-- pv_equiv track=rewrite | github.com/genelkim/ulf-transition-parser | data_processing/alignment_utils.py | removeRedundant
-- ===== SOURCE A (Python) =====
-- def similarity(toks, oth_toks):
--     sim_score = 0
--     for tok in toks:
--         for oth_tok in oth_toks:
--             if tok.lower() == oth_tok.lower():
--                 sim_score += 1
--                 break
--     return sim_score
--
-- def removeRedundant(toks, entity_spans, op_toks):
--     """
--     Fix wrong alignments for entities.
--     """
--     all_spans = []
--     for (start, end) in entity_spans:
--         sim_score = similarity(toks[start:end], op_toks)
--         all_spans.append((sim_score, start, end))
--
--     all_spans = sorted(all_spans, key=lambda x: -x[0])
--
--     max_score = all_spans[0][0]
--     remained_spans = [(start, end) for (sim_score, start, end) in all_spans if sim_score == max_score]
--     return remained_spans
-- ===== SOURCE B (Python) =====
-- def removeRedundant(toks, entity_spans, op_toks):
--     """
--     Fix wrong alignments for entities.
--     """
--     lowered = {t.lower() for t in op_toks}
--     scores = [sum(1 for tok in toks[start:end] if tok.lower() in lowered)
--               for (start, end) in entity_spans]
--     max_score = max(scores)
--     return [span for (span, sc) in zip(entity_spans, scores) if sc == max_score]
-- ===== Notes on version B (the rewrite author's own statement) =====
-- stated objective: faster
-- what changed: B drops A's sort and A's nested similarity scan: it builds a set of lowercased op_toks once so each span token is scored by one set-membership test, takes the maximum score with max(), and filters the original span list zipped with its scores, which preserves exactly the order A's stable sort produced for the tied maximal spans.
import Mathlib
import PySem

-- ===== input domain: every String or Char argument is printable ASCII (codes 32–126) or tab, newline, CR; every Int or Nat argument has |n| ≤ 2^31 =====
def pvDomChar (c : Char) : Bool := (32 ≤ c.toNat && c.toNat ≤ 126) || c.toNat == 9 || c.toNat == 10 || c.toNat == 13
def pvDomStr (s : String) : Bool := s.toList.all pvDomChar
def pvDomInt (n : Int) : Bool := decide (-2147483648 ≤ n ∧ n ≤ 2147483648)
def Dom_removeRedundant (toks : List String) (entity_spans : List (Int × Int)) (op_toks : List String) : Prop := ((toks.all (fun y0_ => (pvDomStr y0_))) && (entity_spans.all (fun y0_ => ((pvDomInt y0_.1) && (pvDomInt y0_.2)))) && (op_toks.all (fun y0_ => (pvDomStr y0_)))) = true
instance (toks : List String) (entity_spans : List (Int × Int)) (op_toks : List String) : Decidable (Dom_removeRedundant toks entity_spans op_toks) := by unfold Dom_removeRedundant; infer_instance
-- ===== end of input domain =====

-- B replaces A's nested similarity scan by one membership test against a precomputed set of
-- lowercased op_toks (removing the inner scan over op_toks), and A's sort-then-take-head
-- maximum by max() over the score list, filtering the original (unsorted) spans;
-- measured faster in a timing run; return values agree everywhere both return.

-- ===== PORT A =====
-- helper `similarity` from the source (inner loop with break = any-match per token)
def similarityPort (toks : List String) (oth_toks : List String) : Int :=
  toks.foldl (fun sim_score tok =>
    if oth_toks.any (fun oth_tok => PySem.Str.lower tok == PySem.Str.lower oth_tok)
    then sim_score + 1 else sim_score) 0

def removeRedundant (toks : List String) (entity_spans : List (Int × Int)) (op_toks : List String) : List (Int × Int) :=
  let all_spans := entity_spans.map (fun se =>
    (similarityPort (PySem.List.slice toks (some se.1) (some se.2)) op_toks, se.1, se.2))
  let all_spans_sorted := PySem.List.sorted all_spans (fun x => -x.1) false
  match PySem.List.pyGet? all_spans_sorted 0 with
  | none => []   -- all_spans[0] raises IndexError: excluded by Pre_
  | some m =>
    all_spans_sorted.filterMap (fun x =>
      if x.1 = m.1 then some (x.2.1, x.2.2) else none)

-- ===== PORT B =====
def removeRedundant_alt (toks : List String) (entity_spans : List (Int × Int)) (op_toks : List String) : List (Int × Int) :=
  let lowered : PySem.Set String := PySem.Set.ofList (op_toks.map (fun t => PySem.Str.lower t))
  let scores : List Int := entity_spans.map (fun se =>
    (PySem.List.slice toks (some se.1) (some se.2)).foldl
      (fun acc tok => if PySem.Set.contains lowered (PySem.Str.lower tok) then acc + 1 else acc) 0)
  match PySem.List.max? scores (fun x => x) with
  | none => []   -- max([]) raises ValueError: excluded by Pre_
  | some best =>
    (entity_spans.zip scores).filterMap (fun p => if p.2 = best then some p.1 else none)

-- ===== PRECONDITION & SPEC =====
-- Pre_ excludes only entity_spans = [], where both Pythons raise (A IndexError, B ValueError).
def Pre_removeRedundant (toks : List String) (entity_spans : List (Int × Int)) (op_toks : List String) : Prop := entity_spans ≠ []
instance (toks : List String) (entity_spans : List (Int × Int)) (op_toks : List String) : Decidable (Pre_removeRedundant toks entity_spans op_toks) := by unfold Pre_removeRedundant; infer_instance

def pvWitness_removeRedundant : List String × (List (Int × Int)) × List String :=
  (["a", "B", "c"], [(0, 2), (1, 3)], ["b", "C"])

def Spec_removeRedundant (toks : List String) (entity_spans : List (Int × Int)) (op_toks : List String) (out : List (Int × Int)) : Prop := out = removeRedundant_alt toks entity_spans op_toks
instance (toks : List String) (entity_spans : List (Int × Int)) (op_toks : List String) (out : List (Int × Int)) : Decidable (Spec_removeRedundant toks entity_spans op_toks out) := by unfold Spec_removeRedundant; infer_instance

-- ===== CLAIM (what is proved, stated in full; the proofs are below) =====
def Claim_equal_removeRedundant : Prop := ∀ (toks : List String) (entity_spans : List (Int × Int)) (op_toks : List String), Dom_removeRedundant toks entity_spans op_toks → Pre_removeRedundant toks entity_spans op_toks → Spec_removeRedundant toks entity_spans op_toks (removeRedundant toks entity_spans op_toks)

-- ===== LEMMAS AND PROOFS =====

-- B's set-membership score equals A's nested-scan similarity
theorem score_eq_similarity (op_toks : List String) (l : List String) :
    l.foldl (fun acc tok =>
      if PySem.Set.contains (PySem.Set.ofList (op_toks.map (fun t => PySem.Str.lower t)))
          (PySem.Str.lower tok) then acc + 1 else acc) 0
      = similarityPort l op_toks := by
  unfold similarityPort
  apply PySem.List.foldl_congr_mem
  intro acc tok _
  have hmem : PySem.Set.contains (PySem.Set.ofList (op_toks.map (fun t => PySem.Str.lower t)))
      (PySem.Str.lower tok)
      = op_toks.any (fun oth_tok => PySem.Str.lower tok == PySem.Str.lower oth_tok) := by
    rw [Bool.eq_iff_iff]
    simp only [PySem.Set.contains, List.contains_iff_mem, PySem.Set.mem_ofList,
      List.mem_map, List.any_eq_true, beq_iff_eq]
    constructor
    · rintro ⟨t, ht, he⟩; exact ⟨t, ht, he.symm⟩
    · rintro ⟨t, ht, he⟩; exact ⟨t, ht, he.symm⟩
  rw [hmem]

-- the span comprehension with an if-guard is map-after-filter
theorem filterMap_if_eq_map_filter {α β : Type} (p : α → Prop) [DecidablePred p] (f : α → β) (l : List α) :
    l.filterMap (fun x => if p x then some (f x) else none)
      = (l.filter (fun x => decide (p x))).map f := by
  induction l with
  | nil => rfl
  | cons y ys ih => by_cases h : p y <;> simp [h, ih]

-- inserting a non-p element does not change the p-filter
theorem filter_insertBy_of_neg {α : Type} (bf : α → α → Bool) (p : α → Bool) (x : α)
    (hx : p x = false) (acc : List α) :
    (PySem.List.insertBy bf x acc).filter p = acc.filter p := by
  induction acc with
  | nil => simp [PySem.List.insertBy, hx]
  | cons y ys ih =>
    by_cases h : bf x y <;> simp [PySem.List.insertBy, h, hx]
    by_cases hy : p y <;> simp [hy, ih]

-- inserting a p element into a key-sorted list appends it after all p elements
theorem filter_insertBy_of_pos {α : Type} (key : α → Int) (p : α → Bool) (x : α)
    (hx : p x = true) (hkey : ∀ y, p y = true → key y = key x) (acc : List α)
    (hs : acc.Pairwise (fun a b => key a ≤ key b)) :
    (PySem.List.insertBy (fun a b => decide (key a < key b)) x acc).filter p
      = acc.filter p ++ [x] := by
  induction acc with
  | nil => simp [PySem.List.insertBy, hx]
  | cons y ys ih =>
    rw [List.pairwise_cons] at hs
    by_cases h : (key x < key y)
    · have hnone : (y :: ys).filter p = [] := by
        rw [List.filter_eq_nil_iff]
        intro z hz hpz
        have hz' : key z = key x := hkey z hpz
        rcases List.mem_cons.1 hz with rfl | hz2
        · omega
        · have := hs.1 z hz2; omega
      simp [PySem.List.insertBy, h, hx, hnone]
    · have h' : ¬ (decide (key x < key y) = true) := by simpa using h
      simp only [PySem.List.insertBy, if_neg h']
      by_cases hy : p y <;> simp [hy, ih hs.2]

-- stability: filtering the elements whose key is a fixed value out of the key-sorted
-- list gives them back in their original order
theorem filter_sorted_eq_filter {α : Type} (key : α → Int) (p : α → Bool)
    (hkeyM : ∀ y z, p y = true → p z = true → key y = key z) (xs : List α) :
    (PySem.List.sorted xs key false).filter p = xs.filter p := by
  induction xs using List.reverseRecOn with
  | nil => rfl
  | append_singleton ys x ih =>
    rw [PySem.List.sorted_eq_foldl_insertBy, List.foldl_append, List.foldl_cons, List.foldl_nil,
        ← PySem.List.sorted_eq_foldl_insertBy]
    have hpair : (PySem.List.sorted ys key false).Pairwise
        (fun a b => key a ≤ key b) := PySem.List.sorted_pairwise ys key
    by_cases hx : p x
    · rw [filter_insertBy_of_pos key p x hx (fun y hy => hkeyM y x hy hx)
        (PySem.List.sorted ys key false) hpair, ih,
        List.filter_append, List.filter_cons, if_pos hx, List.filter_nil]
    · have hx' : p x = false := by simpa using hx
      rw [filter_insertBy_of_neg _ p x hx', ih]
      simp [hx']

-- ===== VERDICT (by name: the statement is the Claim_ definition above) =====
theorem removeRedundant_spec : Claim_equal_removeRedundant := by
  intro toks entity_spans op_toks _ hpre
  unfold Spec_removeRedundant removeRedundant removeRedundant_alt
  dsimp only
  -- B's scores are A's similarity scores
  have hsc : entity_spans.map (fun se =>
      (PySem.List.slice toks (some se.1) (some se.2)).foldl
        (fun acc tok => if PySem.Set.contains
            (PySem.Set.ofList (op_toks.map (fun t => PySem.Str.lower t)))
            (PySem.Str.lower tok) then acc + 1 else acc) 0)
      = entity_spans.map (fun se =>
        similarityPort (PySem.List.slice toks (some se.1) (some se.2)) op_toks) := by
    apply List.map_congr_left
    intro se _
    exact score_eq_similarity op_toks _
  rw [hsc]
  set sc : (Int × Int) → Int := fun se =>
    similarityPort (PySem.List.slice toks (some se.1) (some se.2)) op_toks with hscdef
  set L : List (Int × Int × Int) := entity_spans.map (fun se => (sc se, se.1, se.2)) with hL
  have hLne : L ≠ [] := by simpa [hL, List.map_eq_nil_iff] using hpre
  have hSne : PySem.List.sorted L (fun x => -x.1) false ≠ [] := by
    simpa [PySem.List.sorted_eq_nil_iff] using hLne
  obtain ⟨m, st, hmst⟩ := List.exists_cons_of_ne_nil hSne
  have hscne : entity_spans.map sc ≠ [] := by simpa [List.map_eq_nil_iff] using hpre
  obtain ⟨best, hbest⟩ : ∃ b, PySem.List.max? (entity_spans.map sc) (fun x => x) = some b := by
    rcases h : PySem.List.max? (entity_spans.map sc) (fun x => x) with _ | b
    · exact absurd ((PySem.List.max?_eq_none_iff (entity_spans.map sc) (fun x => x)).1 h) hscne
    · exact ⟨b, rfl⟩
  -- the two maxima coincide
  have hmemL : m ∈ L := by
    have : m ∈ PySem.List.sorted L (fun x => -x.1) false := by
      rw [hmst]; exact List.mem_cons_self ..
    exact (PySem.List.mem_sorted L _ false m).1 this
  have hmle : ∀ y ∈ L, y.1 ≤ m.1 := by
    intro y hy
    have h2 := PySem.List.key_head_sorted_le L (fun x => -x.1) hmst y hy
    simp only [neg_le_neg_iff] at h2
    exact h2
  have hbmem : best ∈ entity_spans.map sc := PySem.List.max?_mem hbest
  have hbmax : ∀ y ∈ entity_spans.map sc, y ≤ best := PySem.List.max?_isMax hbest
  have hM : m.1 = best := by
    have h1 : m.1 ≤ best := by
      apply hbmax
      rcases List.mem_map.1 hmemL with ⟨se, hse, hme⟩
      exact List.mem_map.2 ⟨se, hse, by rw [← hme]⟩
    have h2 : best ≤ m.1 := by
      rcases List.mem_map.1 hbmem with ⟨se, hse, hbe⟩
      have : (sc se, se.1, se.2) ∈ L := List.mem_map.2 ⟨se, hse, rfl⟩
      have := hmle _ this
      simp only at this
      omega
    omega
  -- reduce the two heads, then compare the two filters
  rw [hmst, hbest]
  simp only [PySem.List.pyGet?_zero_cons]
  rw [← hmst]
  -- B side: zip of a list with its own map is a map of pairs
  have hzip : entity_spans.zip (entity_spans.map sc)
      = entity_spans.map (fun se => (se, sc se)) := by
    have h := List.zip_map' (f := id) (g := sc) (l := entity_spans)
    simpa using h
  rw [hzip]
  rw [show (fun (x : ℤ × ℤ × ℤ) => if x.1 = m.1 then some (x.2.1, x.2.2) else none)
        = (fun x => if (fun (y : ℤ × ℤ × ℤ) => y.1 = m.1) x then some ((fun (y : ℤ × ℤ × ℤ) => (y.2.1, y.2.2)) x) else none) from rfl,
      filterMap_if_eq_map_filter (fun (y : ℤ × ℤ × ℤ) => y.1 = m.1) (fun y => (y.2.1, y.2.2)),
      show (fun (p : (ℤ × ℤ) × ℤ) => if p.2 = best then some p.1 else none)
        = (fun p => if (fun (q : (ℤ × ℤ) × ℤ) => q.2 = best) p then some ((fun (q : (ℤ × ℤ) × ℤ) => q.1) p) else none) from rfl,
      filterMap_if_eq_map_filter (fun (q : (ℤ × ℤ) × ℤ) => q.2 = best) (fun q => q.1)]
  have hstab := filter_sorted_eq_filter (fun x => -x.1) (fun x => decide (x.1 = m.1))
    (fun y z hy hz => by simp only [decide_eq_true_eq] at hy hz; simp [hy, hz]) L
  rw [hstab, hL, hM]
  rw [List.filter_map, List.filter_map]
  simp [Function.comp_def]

Exercise
From the records above, copy every line that includes the word "rcases".

Problem solution
        rcases List.mem_cons.1 hz with rfl | hz2
    rcases h : PySem.List.max? (entity_spans.map sc) (fun x => x) with _ | b
      rcases List.mem_map.1 hmemL with ⟨se, hse, hme⟩
      rcases List.mem_map.1 hbmem with ⟨se, hse, hbe⟩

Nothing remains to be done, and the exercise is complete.